Once you are clear about the purpose and the audience, it is useful to apply some basic principles to the CV itself.

Always be truthful.

If you lie on your CV you may get away with it. But if your little exaggeration is uncovered, it is a position from which you may never recover trust or credibility, and it might even result in serious punitive consequences.

Truth is good; modesty is not.

In the real world modesty may be an admirable trait, but in a CV it is unhelpful. If it makes you feel uncomfortable to “blow your own trumpet” then I suggest you ask your greatest admirer to write your CV for you.

Keep it brief 

There is no doubt that the best c.v.’s I have evaluated in the past where those that focused on matching qualities and accomplishments to the role being sought. They were a good fit for the culture of the organisation that was being approached. The worst ones were those which simply copied-and-pasted role profiles or job descriptions and didn’t even bother to change the grammar and syntax to make it person-centred. You cannot include everything so I try to think of words I might like spoken as my epitaph or written on my tombstone. As for the chronology, I think it is a mistake to have huge amounts of detail about jobs you did a decade or more in the past. A general summary is surely enough unless you did something really exceptional like win an Oscar, a Gold Medal or a Nobel Prize.

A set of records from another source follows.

-- pv_equiv track=rewrite | github.com/pfayle/adventofcode2021 | 3/part2.py | net_zeroes
-- ===== SOURCE A (Python) =====
-- def net_zeroes(ls):
--     r = []
--     for w in ls:
--         for i in range(len(w)):
--             if i >= len(r):
--                 r.append(0)
--             if w[i] == "0":
--                 r[i] += 1
--             else:
--                 r[i] -= 1
--     return r
-- ===== SOURCE B (Python) =====
-- def net_zeroes(ls):
--     n = max(map(len, ls), default=0)
--     return [sum(1 if w[i] == "0" else -1 for w in ls if i < len(w))
--             for i in range(n)]
-- ===== Notes on version B (the rewrite author's own statement) =====
-- stated objective: idiomatic
-- what changed: Replaces the row-major accumulating double loop with grow-and-mutate of a shared list by a column-major list comprehension: for each column index up to the max word length, sum +1/-1 over the words long enough to reach it.
import Mathlib
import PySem

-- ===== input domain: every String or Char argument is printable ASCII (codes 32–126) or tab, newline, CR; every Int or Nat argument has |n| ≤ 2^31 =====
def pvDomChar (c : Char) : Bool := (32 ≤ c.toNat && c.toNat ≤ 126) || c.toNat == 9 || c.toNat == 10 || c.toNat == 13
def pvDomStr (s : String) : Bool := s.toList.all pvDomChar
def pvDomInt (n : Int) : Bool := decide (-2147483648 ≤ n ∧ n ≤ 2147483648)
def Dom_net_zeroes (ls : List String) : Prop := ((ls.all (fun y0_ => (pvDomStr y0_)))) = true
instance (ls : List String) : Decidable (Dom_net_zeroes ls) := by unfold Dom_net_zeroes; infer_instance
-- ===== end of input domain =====

-- B computes the same per-column net counts column-major (one comprehension over column indices) instead of A's row-major growing accumulator list; same cost, more idiomatic.

-- ===== PORT A =====
-- one step of A's inner loop body: grow r with a 0 if i is past the end, then r[i] += ±1
def pvStepA (w : List Char) (r : List Int) (i : Nat) : List Int :=
  let r' := if r.length ≤ i then r ++ [0] else r
  r'.set i (r'.getD i 0 + (if w.getD i ' ' = '0' then 1 else -1))

def net_zeroes (ls : List String) : List Int :=
  ls.foldl (fun r w => (List.range w.toList.length).foldl (pvStepA w.toList) r) []

-- ===== PORT B =====
def net_zeroes_alt (ls : List String) : List Int :=
  let n := (ls.map (fun w => w.toList.length)).foldl Nat.max 0
  (List.range n).map (fun i =>
    (ls.filter (fun w => decide (i < w.toList.length))).foldl
      (fun s w => s + (if w.toList.getD i ' ' = '0' then 1 else -1)) 0)

-- ===== PRECONDITION & SPEC =====
def Spec_net_zeroes (ls : List String) (out : List Int) : Prop := out = net_zeroes_alt ls
instance (ls : List String) (out : List Int) : Decidable (Spec_net_zeroes ls out) := by unfold Spec_net_zeroes; infer_instance

-- ===== CLAIM (what is proved, stated in full; the proofs are below) =====
def Claim_equal_net_zeroes : Prop := ∀ (ls : List String), Dom_net_zeroes ls → Spec_net_zeroes ls (net_zeroes ls)

-- ===== LEMMAS AND PROOFS =====
-- the ±1 contribution of word w at column i
def pvContrib (w : List Char) (i : Nat) : Int := if w.getD i ' ' = '0' then 1 else -1

-- total contribution of column i over all words (the value both programs compute)
def pvG (ls : List String) (i : Nat) : Int :=
  (ls.map (fun w => if i < w.toList.length then pvContrib w.toList i else 0)).sum

lemma getD_append_zero (s : List Int) (j : Nat) : (s ++ [(0:Int)]).getD j 0 = s.getD j 0 := by
  induction s generalizing j with
  | nil => cases j <;> simp [List.getD]
  | cons a s ih => cases j <;> simp [List.getD] at * <;> exact ih _

lemma getD_set (l : List Int) (i j : Nat) (a : Int) :
    (l.set i a).getD j 0 = if j = i ∧ i < l.length then a else l.getD j 0 := by
  simp [List.getD]
  rw [List.getElem?_set]
  split_ifs <;> simp_all <;> omega

lemma stepA_eq (w : List Char) (s : List Int) (i : Nat) :
    pvStepA w s i = (if s.length ≤ i then s ++ [0] else s).set i
      ((if s.length ≤ i then s ++ [0] else s).getD i 0 + pvContrib w i) := rfl

lemma pad_getD (s : List Int) (i k : Nat) :
    (if s.length ≤ i then s ++ [0] else s).getD k 0 = s.getD k 0 := by
  split_ifs
  · exact getD_append_zero s k
  · rfl

lemma stepA_len (w : List Char) (s : List Int) (i : Nat) (h : i ≤ s.length) :
    (pvStepA w s i).length = max s.length (i+1) := by
  rw [stepA_eq]; split_ifs <;> simp <;> omega

lemma stepA_getD (w : List Char) (s : List Int) (i j : Nat) (h : i ≤ s.length) :
    (pvStepA w s i).getD j 0 = s.getD j 0 + if j = i then pvContrib w i else 0 := by
  rw [stepA_eq, getD_set]
  have hlen : i < (if s.length ≤ i then s ++ [0] else s).length := by
    split_ifs with hc
    · simp only [List.length_append, List.length_cons, List.length_nil]; omega
    · omega
  by_cases hj : j = i
  · rw [if_pos ⟨hj, hlen⟩, pad_getD, hj, if_pos rfl]
  · rw [if_neg (by tauto), pad_getD, if_neg hj, add_zero]

lemma loopA_len (w : List Char) : ∀ (n : Nat) (r : List Int),
    ((List.range n).foldl (pvStepA w) r).length = max r.length n := by
  intro n
  induction n with
  | zero => simp
  | succ n ih =>
    intro r
    rw [List.range_succ, List.foldl_append]
    simp only [List.foldl_cons, List.foldl_nil]
    rw [stepA_len w _ n (by rw [ih]; omega), ih]
    omega

lemma loopA_getD (w : List Char) : ∀ (n : Nat) (r : List Int) (j : Nat),
    ((List.range n).foldl (pvStepA w) r).getD j 0
      = r.getD j 0 + if j < n then pvContrib w j else 0 := by
  intro n
  induction n with
  | zero => simp
  | succ n ih =>
    intro r j
    rw [List.range_succ, List.foldl_append]
    simp only [List.foldl_cons, List.foldl_nil]
    rw [stepA_getD w _ n j (by rw [loopA_len]; omega), ih]
    rcases Nat.lt_trichotomy j n with hl | he | hg
    · rw [if_pos hl, if_neg (by omega : ¬ j = n), if_pos (by omega : j < n+1), add_zero]
    · subst he; rw [if_neg (by omega : ¬ j < j), if_pos rfl, if_pos (by omega : j < j+1)]; ring
    · rw [if_neg (by omega : ¬ j < n), if_neg (by omega : ¬ j = n), if_neg (by omega : ¬ j < n+1)]; ring

lemma outer_len : ∀ (ls : List String) (r : List Int),
    (ls.foldl (fun r w => (List.range w.toList.length).foldl (pvStepA w.toList) r) r).length
      = ls.foldl (fun m w => max m w.toList.length) r.length := by
  intro ls
  induction ls with
  | nil => intro r; rfl
  | cons w ls ih =>
    intro r
    simp only [List.foldl_cons]
    rw [ih, loopA_len]

lemma outer_getD : ∀ (ls : List String) (r : List Int) (j : Nat),
    (ls.foldl (fun r w => (List.range w.toList.length).foldl (pvStepA w.toList) r) r).getD j 0
      = r.getD j 0 + pvG ls j := by
  intro ls
  induction ls with
  | nil => intro r j; simp [pvG]
  | cons w ls ih =>
    intro r j
    simp only [List.foldl_cons]
    rw [ih, loopA_getD]
    simp only [pvG, List.map_cons, List.sum_cons]
    ring

lemma filter_fold (i : Nat) : ∀ (ls : List String) (c : Int),
    (ls.filter (fun w => decide (i < w.toList.length))).foldl
      (fun s w => s + (if w.toList.getD i ' ' = '0' then 1 else -1)) c
      = c + pvG ls i := by
  intro ls
  induction ls with
  | nil => intro c; simp [pvG]
  | cons w ls ih =>
    intro c
    by_cases h : i < w.toList.length
    · rw [List.filter_cons_of_pos (by simpa using h), List.foldl_cons, ih]
      simp only [pvG, List.map_cons, List.sum_cons, if_pos h, pvContrib]
      ring
    · rw [List.filter_cons_of_neg (by simpa using h), ih]
      simp only [pvG, List.map_cons, List.sum_cons, if_neg h, zero_add]

lemma net_zeroes_eq_alt (ls : List String) : net_zeroes ls = net_zeroes_alt ls := by
  unfold net_zeroes net_zeroes_alt
  have hn : (ls.map (fun w => w.toList.length)).foldl Nat.max 0
      = ls.foldl (fun m w => max m w.toList.length) 0 := by
    rw [List.foldl_map]
  have hlen : (ls.foldl (fun r w => (List.range w.toList.length).foldl (pvStepA w.toList) r) []).length
      = (ls.map (fun w => w.toList.length)).foldl Nat.max 0 := by
    rw [outer_len, hn]; rfl
  apply List.ext_getElem
  · simpa using hlen
  · intro i h1 h2
    rw [List.getElem_map, List.getElem_range, ← List.getD_eq_getElem _ 0 h1,
      outer_getD, filter_fold]
    simp

-- ===== VERDICT (by name: the statement is the Claim_ definition above) =====
theorem net_zeroes_spec : Claim_equal_net_zeroes := by
  intro ls _
  exact net_zeroes_eq_alt ls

Use a structure that is fit for purpose

Personally I like to begin with top qualities and then main accomplishments followed by a chronology. I refer to myself in the third person rather than “I”, and so I begin with something like “Phil is a well-qualified and mature person who has made a major contribution in the world of learning and development.”

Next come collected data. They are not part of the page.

-- pv_equiv track=rewrite | github.com/louisottaway11/FusionFormatter | fusion_gcode_formatter.py | strip_preamble
-- ===== SOURCE A (Python) =====
-- def strip_preamble(lines: list[str]) -> tuple[str, list[str]]:
--     """Strip everything before first tool; return program number."""
--     cleaned = []
--     program_number = None
--     found_tool = False
--     for line in lines:
--         s = line.strip()
--         if not s or s == "%":
--             continue
--         if s.startswith("O") and s[1:].isdigit():
--             program_number = s
--         if s.startswith("T") and s[1:3].isdigit():
--             found_tool = True
--         if found_tool:
--             cleaned.append(s)
--     if not program_number:
--         program_number = "O0000"
--     return program_number, cleaned
-- ===== SOURCE B (Python) =====
-- def strip_preamble(lines: list[str]) -> tuple[str, list[str]]:
--     """Strip everything before first tool; return program number."""
--     stripped = [line.strip() for line in lines]
--     idx = next((i for i, s in enumerate(stripped)
--                 if s.startswith("T") and s[1:3].isdigit()), len(stripped))
--     cleaned = [s for s in stripped[idx:] if s and s != "%"]
--     program_number = next((s for s in reversed(stripped)
--                            if s.startswith("O") and s[1:].isdigit()), "O0000")
--     return program_number, cleaned
-- ===== Notes on version B (the rewrite author's own statement) =====
-- stated objective: alternative
-- what changed: Replaces the single fused accumulator loop (flags found_tool/program_number carried together) with independent phases: locate the first tool line, filter the suffix from there, and scan from the end for the last program-number line.
import Mathlib
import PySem

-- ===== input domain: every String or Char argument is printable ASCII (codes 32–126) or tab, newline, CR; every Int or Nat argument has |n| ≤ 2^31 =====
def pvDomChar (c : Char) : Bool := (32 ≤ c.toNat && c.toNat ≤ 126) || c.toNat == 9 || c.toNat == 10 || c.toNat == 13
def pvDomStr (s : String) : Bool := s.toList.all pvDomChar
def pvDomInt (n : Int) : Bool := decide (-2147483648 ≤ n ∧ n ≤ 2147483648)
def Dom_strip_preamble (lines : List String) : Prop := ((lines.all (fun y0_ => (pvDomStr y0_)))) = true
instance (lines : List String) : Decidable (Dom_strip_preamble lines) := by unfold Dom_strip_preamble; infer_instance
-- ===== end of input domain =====

-- B restructures A's fused accumulator loop into independent locate/filter/last-scan phases; same cost, plainer data flow.

-- shared tests (both Pythons contain these exact expressions)
def pvIsProg (s : String) : Bool :=
  PySem.Str.startswith s "O" && PySem.Str.strIsdigit (PySem.Str.slice s (some 1) none)
def pvIsTool (s : String) : Bool :=
  PySem.Str.startswith s "T" && PySem.Str.strIsdigit (PySem.Str.slice s (some 1) (some 3))

-- ===== PORT A =====
def pvAStep (acc : List String × Option String × Bool) (line : String) :
    List String × Option String × Bool :=
  let s := PySem.Str.strip line
  if s == "" || s == "%" then acc
  else
    let pn := if pvIsProg s then some s else acc.2.1
    let ft := if pvIsTool s then true else acc.2.2
    if ft then (acc.1 ++ [s], pn, ft) else (acc.1, pn, ft)

def strip_preamble (lines : List String) : String × List String :=
  let st := lines.foldl pvAStep ([], none, false)
  (match st.2.1 with | some p => p | none => "O0000", st.1)

-- ===== PORT B =====
def pvFindToolIdx : List String → Nat
  | [] => 0
  | s :: rest => if pvIsTool s then 0 else pvFindToolIdx rest + 1

def strip_preamble_alt (lines : List String) : String × List String :=
  let stripped := lines.map PySem.Str.strip
  let idx := pvFindToolIdx stripped
  let cleaned := (stripped.drop idx).filter (fun s => !(s == "" || s == "%"))
  let pn := (stripped.reverse.find? pvIsProg).getD "O0000"
  (pn, cleaned)

-- ===== PRECONDITION & SPEC =====
def Spec_strip_preamble (lines : List String) (out : String × List String) : Prop := out = strip_preamble_alt lines
instance (lines : List String) (out : String × List String) : Decidable (Spec_strip_preamble lines out) := by unfold Spec_strip_preamble; infer_instance

-- ===== CLAIM (what is proved, stated in full; the proofs are below) =====
def Claim_equal_strip_preamble : Prop := ∀ (lines : List String), Dom_strip_preamble lines → Spec_strip_preamble lines (strip_preamble lines)

-- ===== LEMMAS AND PROOFS =====

lemma pvBlank_not_tool_prog {s : String} (h : s == "" || s == "%") :
    pvIsTool s = false ∧ pvIsProg s = false := by
  rcases Bool.or_eq_true_iff.mp h with h | h <;>
    simp only [beq_iff_eq] at h <;> subst h <;> exact ⟨by decide, by decide⟩

lemma pvAStep_eq (cleaned : List String) (pn : Option String) (ft : Bool) (line : String) :
    pvAStep (cleaned, pn, ft) line =
      if PySem.Str.strip line == "" || PySem.Str.strip line == "%" then (cleaned, pn, ft)
      else (if (if pvIsTool (PySem.Str.strip line) then true else ft)
              then cleaned ++ [PySem.Str.strip line] else cleaned,
            if pvIsProg (PySem.Str.strip line) then some (PySem.Str.strip line) else pn,
            if pvIsTool (PySem.Str.strip line) then true else ft) := by
  simp only [pvAStep]
  split
  · rfl
  · split <;> cases ft <;> rfl

lemma pvFold_inv (ls : List String) :
    ∀ (cleaned : List String) (pn : Option String) (ft : Bool),
    ls.foldl pvAStep (cleaned, pn, ft) =
      (cleaned ++ (if ft then ls.map PySem.Str.strip
          else (ls.map PySem.Str.strip).drop (pvFindToolIdx (ls.map PySem.Str.strip))).filter
            (fun s => !(s == "" || s == "%")),
       ((ls.map PySem.Str.strip).reverse.find? pvIsProg).or pn,
       ft || (ls.map PySem.Str.strip).any pvIsTool) := by
  induction ls with
  | nil => intro cleaned pn ft; cases ft <;> simp [pvFindToolIdx]
  | cons l rest ih =>
    intro cleaned pn ft
    rw [List.foldl_cons, pvAStep_eq]
    simp only [List.map_cons, List.reverse_cons, List.find?_append, List.any_cons]
    generalize PySem.Str.strip l = s
    have hfind1 : List.find? pvIsProg [s] = if pvIsProg s then some s else none := by
      cases h : pvIsProg s <;> simp [List.find?, h]
    by_cases hblank : (s == "" || s == "%") = true
    · obtain ⟨ht, hp⟩ := pvBlank_not_tool_prog hblank
      rw [if_pos hblank, ih]
      rcases Bool.or_eq_true_iff.mp hblank with h | h <;> cases ft <;>
        simp [pvFindToolIdx, ht, hp, hfind1, List.drop_succ_cons, h]
    · rw [if_neg hblank]
      simp only [Bool.or_eq_true, beq_iff_eq, not_or] at hblank
      obtain ⟨h1, h2⟩ := hblank
      cases htool : pvIsTool s with
      | true =>
        rw [if_pos rfl, ih]
        cases ft <;>
          simp [pvFindToolIdx, htool, h1, h2, hfind1, Option.or_assoc] <;>
          cases hprog : pvIsProg s <;> simp
      | false =>
        cases ft with
        | true =>
          rw [if_pos rfl, ih]
          simp [h1, h2, hfind1, Option.or_assoc]
          cases hprog : pvIsProg s <;> simp
        | false =>
          rw [if_neg (by simp), ih]
          simp [pvFindToolIdx, htool, List.drop_succ_cons, hfind1, Option.or_assoc]
          cases hprog : pvIsProg s <;> simp

-- ===== VERDICT (by name: the statement is the Claim_ definition above) =====
theorem strip_preamble_spec : Claim_equal_strip_preamble := by
  intro lines _
  unfold Spec_strip_preamble strip_preamble strip_preamble_alt
  rw [pvFold_inv]
  simp only [List.nil_append, Option.or_none]
  cases h : (lines.map PySem.Str.strip).reverse.find? pvIsProg <;> simp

Focus on real accomplishments

Every cv will tell you that its author is an outstanding leader, a creative designer, an analytical thinker etc., but where is the evidence, and how will it resonate with the person who is reading it? It’s probably not enough to say I led and managed the implementation of this project or of that organisation’s goals and objectives. People are far more impressed with product than with process.

“The project was completed on time, but before my input it had suffered several months of costly delay.”

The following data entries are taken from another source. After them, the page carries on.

-- pv_equiv track=rewrite | github.com/AutonomosCdM/vigia | vigia_detect/agents/adk/protocol.py | _extract_primary_recommendations
-- ===== SOURCE A (Python) =====
-- from typing import Dict, Any, List, Optional, Tuple
--
-- def _extract_primary_recommendations(steps: List[Dict[str, Any]]) -> List[str]:
--     """Extract primary recommendations from protocol steps."""
--
--     # Group similar actions
--     action_groups = {}
--     for step in steps:
--         action = step.get("action", "").lower()
--         if "assessment" in action:
--             action_groups.setdefault("assessment", []).append(step)
--         elif "position" in action or "redistrib" in action:
--             action_groups.setdefault("pressure_management", []).append(step)
--         elif "dressing" in action or "wound" in action:
--             action_groups.setdefault("wound_care", []).append(step)
--         elif "nutrition" in action:
--             action_groups.setdefault("nutrition", []).append(step)
--         else:
--             action_groups.setdefault("general", []).append(step)
--
--     # Generate primary recommendations
--     recommendations = []
--     for category, category_steps in action_groups.items():
--         if category_steps:
--             highest_evidence = max(
--                 category_steps,
--                 key=lambda x: {"A": 3, "B": 2, "C": 1}.get(x.get("evidence_level", "C"), 0)
--             )
--             recommendations.append(highest_evidence["action"])
--
--     return recommendations[:5]  # Top 5 recommendations
-- ===== SOURCE B (Python) =====
-- def _extract_primary_recommendations(steps):
--     """Extract primary recommendations from protocol steps (single pass)."""
--     scores = {"A": 3, "B": 2, "C": 1}
--     best = {}  # category -> (evidence score, best step), in first-encounter order
--     for step in steps:
--         low = step.get("action", "").lower()
--         if "assessment" in low:
--             cat = "assessment"
--         elif "position" in low or "redistrib" in low:
--             cat = "pressure_management"
--         elif "dressing" in low or "wound" in low:
--             cat = "wound_care"
--         elif "nutrition" in low:
--             cat = "nutrition"
--         else:
--             cat = "general"
--         score = scores.get(step.get("evidence_level", "C"), 0)
--         if cat not in best or score > best[cat][0]:
--             best[cat] = (score, step)
--     return [s["action"] for (_, s) in best.values()][:5]
-- ===== Notes on version B (the rewrite author's own statement) =====
-- stated objective: simpler
-- what changed: Replaces the two-pass group-then-max (building per-category lists of all steps, then scanning each group with max) by a single pass that keeps only the best (evidence score, step) pair per category, overwriting on strictly greater score so the first maximal step wins exactly as with max.
import Mathlib
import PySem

“My approach to project tracking has been praised and adopted by numerous other teams.”

“Not only did my work comply with international standards, it was published as a case study in how to make best use of volunteers in child-centred community development”

“I met standards with complete consistency so that I was accepted as a peer coach and used as a model of excellence and reliability.”

“Participants in my People and Culture initiative recorded some of the highest levels of satisfaction ever measured by an organisation in this sector.”

“The evaluation I did in 9 countries was widely regarded as fair, perceptive and accurate. Everyone accepted it and it has led to process improvement in a number of key areas.”

Quality check it

You deserve everything you get (or rather fail to get) if on the one hand you stress how you always pay close attention to detail and then demonstrate it by loading your cv with spelling mistakes, grammatical errors and careless layout. it is always useful to get someone else to read it after you finished. Whenever you review your own script there is a high risk of seeing not what is actually on the page, but what you intended to put there.

Good luck

I’ll finish with a disclaimer. These ideas are mine and mine alone. I’ve not lifted them from a textbook and I’m not an acknowledged expert in c.v. writing. If you see something you like then feel free to apply it. But please don’t sue me if my personal observations fail to comply with the wisdom of experts and worst of all if you don’t get the job! Be prepared to put some time and effort into your c.v. and make sure it is very persuasive and shows exactly what you will bring to an employment. Don’t let it become (in marketing parlance) a feature-dump. You are selling a product and the product is you. As with any product the consumer is far more interested in benefits and advantages than in features.